##### RECORDS FOR THIS EXERCISE #####

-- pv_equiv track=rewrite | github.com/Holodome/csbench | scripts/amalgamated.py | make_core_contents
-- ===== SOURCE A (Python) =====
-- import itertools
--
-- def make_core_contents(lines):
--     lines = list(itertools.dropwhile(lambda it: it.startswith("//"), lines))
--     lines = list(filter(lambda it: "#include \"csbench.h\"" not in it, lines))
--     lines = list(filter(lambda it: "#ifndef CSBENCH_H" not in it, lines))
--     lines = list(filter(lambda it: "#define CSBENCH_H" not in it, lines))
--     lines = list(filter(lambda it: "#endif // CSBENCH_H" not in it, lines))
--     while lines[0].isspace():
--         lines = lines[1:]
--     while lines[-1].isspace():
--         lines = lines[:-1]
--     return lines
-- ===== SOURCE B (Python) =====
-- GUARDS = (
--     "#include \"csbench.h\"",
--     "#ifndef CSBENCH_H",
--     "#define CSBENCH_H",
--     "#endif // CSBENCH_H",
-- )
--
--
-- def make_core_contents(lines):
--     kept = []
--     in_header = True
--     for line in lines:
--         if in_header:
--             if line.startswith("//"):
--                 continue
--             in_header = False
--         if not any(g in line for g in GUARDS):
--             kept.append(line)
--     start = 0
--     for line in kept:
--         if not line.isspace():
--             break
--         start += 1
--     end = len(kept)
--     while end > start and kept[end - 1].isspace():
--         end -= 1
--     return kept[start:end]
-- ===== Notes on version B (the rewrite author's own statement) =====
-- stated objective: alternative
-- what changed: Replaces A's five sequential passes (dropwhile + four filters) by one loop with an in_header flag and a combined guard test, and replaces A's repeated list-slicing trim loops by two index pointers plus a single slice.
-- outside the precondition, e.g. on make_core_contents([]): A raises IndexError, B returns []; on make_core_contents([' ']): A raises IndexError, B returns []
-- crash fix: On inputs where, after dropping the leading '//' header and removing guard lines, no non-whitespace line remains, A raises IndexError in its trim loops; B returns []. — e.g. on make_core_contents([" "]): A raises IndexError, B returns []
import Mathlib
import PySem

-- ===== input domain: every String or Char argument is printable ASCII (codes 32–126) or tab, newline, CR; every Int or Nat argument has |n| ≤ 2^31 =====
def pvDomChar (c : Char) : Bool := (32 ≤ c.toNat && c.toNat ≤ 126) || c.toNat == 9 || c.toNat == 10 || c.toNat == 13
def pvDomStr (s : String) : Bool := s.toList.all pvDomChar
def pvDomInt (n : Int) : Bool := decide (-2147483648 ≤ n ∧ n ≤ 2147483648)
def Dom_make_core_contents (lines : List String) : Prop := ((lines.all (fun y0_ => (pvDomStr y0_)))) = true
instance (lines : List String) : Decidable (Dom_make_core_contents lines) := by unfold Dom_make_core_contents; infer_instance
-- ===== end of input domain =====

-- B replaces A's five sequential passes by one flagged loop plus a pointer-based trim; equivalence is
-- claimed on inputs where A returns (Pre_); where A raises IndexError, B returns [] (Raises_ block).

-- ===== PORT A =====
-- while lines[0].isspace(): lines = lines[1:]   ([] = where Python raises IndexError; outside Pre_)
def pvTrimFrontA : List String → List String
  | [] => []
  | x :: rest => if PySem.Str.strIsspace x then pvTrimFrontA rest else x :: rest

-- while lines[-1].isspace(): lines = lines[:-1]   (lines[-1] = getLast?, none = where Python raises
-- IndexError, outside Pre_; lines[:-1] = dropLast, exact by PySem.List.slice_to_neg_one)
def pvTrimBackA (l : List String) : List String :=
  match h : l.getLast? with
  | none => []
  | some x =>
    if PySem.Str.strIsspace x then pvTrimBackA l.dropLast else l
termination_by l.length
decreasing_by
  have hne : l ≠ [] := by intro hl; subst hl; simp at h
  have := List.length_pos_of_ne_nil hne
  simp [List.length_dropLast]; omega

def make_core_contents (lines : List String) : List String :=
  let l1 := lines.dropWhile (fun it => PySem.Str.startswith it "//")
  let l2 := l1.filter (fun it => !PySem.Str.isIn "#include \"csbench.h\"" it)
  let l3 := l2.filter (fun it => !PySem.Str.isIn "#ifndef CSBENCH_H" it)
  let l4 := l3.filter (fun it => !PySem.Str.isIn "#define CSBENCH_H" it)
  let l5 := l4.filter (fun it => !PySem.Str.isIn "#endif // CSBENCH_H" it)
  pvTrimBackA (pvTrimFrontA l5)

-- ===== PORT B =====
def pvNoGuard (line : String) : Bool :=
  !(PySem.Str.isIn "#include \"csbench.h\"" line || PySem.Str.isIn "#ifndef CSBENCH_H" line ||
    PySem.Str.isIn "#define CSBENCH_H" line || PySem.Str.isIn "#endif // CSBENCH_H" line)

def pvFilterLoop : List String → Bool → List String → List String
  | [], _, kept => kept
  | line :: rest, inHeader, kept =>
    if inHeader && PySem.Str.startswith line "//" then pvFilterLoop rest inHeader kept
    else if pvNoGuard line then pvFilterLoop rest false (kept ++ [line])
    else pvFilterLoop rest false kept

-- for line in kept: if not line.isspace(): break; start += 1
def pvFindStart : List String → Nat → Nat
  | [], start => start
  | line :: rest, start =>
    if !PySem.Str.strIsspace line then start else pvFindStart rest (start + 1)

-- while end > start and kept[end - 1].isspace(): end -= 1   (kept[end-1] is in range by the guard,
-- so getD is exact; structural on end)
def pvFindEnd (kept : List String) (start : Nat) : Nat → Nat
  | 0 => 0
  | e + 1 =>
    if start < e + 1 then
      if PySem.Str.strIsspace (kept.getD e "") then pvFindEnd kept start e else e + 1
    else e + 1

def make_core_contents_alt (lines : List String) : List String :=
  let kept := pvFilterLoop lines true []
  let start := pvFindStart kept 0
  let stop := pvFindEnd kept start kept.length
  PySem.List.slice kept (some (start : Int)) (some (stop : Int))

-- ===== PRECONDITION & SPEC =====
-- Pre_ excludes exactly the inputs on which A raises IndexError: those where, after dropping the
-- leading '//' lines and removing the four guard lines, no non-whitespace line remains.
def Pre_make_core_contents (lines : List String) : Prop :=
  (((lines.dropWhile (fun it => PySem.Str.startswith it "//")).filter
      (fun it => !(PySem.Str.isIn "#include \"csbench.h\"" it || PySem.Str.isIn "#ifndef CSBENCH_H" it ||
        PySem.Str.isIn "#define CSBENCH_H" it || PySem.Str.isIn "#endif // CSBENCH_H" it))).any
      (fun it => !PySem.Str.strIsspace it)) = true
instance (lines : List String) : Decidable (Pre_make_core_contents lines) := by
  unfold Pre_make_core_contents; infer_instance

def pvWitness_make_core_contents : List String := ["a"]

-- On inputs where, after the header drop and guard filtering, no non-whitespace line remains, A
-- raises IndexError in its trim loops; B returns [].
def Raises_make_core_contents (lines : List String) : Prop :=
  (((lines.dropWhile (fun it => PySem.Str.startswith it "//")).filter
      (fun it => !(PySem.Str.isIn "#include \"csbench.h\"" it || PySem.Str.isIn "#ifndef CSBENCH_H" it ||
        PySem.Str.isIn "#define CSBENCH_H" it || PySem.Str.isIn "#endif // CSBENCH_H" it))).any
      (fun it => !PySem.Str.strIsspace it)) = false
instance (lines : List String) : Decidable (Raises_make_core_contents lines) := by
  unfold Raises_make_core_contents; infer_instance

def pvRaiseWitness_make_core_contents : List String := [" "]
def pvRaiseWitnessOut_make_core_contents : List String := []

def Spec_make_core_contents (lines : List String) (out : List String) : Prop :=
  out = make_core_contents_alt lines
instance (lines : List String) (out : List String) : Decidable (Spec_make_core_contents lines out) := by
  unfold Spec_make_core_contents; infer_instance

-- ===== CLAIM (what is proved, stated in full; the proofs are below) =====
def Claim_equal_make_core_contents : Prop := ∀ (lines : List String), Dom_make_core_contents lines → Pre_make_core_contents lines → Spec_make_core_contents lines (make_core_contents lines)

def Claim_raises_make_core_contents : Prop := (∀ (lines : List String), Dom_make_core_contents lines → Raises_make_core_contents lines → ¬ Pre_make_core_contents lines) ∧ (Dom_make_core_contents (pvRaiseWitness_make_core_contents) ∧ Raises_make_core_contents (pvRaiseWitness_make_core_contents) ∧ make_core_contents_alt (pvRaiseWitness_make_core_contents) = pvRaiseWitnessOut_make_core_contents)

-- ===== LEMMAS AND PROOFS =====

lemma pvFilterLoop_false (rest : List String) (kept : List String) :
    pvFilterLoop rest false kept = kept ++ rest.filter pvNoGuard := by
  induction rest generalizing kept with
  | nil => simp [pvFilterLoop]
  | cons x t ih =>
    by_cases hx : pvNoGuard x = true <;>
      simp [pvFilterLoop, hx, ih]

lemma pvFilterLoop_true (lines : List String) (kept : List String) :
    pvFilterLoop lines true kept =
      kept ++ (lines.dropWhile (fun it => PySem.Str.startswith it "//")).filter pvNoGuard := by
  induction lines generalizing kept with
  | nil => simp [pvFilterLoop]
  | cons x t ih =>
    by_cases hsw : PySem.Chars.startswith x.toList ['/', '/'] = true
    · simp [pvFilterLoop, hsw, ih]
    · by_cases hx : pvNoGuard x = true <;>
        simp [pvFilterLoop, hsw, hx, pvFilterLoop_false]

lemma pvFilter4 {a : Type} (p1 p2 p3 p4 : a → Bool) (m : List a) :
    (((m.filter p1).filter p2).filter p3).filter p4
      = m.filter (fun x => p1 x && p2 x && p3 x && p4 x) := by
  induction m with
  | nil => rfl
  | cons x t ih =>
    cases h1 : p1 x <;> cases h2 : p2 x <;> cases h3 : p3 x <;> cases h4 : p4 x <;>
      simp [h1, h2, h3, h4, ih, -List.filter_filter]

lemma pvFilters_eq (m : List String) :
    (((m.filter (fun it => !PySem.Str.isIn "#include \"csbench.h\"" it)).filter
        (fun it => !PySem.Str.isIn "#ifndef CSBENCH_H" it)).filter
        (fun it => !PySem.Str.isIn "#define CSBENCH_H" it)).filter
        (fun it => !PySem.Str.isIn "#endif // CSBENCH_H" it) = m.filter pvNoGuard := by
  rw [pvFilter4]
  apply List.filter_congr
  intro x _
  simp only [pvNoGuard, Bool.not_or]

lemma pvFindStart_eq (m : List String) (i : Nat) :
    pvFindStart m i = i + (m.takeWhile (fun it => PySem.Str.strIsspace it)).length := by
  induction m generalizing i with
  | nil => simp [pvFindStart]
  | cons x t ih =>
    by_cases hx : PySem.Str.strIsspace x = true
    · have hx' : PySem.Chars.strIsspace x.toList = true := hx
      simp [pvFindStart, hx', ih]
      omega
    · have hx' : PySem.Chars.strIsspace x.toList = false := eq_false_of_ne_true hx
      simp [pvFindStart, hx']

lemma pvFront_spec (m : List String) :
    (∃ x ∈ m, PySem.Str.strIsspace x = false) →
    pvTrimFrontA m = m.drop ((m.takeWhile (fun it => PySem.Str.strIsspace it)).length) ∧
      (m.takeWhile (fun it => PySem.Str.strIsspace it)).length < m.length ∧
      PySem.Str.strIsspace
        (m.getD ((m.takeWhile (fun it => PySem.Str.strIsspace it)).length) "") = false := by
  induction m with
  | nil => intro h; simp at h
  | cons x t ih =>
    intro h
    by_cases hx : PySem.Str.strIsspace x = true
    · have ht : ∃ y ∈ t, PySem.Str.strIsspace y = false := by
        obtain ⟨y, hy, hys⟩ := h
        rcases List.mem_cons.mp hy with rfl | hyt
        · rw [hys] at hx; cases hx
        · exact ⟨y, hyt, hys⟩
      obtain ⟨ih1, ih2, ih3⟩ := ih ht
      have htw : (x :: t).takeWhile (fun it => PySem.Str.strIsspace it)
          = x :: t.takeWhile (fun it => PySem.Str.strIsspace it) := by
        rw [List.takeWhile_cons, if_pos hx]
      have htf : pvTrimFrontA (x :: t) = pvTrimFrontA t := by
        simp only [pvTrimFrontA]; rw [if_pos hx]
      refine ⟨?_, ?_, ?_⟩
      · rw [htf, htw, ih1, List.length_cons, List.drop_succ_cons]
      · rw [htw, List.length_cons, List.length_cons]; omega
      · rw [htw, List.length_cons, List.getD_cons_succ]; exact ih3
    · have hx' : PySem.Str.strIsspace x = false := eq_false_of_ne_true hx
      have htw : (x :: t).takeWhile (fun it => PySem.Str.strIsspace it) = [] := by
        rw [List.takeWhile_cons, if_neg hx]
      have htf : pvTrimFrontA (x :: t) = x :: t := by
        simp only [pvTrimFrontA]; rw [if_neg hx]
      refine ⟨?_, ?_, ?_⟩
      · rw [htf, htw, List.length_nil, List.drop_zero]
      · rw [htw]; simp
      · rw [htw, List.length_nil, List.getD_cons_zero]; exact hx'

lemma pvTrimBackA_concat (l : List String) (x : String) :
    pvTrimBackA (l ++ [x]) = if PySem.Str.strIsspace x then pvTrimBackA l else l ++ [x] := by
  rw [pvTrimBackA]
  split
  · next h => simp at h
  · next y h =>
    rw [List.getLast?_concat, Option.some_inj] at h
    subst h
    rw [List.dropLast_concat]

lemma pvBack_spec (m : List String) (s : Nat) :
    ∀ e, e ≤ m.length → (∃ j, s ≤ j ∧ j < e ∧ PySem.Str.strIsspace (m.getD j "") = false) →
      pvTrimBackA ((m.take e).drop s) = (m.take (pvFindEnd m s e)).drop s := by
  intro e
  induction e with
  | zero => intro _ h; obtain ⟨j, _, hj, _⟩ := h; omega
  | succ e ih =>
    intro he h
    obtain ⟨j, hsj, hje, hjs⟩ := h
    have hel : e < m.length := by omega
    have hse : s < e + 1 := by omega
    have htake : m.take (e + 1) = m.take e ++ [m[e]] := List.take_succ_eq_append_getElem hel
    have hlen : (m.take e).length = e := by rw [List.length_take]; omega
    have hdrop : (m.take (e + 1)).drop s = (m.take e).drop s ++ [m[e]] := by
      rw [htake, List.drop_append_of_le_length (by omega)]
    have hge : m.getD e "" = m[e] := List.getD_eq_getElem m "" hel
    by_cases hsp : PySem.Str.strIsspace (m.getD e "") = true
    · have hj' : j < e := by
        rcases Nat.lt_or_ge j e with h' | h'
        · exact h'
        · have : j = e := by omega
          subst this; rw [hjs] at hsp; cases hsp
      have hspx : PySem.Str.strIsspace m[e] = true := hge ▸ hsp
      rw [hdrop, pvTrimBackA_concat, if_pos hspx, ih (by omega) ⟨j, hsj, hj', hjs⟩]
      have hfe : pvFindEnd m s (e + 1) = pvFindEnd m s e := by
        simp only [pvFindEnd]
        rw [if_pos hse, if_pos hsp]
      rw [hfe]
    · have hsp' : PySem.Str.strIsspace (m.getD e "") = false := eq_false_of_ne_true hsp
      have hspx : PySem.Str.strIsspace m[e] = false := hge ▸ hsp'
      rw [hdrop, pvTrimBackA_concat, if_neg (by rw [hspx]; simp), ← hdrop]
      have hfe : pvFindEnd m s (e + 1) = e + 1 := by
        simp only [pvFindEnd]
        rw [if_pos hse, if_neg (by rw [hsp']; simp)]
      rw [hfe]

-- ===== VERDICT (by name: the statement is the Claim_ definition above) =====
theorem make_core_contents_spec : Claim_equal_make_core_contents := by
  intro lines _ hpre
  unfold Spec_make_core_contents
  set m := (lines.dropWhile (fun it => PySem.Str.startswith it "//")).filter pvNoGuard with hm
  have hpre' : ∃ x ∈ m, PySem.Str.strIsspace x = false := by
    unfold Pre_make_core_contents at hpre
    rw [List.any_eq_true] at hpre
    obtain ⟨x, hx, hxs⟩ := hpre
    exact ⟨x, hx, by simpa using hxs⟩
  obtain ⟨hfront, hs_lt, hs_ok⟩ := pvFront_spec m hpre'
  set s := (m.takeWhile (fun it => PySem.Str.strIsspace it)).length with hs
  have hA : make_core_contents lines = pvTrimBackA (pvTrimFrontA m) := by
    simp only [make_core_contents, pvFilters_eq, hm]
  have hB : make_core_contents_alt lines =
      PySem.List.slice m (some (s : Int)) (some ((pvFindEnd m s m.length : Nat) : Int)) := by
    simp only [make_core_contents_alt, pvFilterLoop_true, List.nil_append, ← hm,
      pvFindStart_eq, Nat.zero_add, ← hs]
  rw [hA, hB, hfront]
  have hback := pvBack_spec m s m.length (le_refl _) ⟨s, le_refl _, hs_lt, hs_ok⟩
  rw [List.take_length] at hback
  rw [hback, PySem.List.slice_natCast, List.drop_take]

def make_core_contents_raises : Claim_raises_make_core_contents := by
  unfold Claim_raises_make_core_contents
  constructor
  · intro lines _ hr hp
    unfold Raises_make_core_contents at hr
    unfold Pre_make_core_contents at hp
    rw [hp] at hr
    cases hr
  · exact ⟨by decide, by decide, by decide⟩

#####

◆ **WORK TO COMPLETE**: In the records above, the line with "import PySem" marks the start and the line with "have hne : l" marks the end; copy that stretch exactly, both lines included, and nothing else.

◆ **TASK ANSWER**:
import PySem

-- ===== input domain: every String or Char argument is printable ASCII (codes 32–126) or tab, newline, CR; every Int or Nat argument has |n| ≤ 2^31 =====
def pvDomChar (c : Char) : Bool := (32 ≤ c.toNat && c.toNat ≤ 126) || c.toNat == 9 || c.toNat == 10 || c.toNat == 13
def pvDomStr (s : String) : Bool := s.toList.all pvDomChar
def pvDomInt (n : Int) : Bool := decide (-2147483648 ≤ n ∧ n ≤ 2147483648)
def Dom_make_core_contents (lines : List String) : Prop := ((lines.all (fun y0_ => (pvDomStr y0_)))) = true
instance (lines : List String) : Decidable (Dom_make_core_contents lines) := by unfold Dom_make_core_contents; infer_instance
-- ===== end of input domain =====

-- B replaces A's five sequential passes by one flagged loop plus a pointer-based trim; equivalence is
-- claimed on inputs where A returns (Pre_); where A raises IndexError, B returns [] (Raises_ block).

-- ===== PORT A =====
-- while lines[0].isspace(): lines = lines[1:]   ([] = where Python raises IndexError; outside Pre_)
def pvTrimFrontA : List String → List String
  | [] => []
  | x :: rest => if PySem.Str.strIsspace x then pvTrimFrontA rest else x :: rest

-- while lines[-1].isspace(): lines = lines[:-1]   (lines[-1] = getLast?, none = where Python raises
-- IndexError, outside Pre_; lines[:-1] = dropLast, exact by PySem.List.slice_to_neg_one)
def pvTrimBackA (l : List String) : List String :=
  match h : l.getLast? with
  | none => []
  | some x =>
    if PySem.Str.strIsspace x then pvTrimBackA l.dropLast else l
termination_by l.length
decreasing_by
  have hne : l ≠ [] := by intro hl; subst hl; simp at h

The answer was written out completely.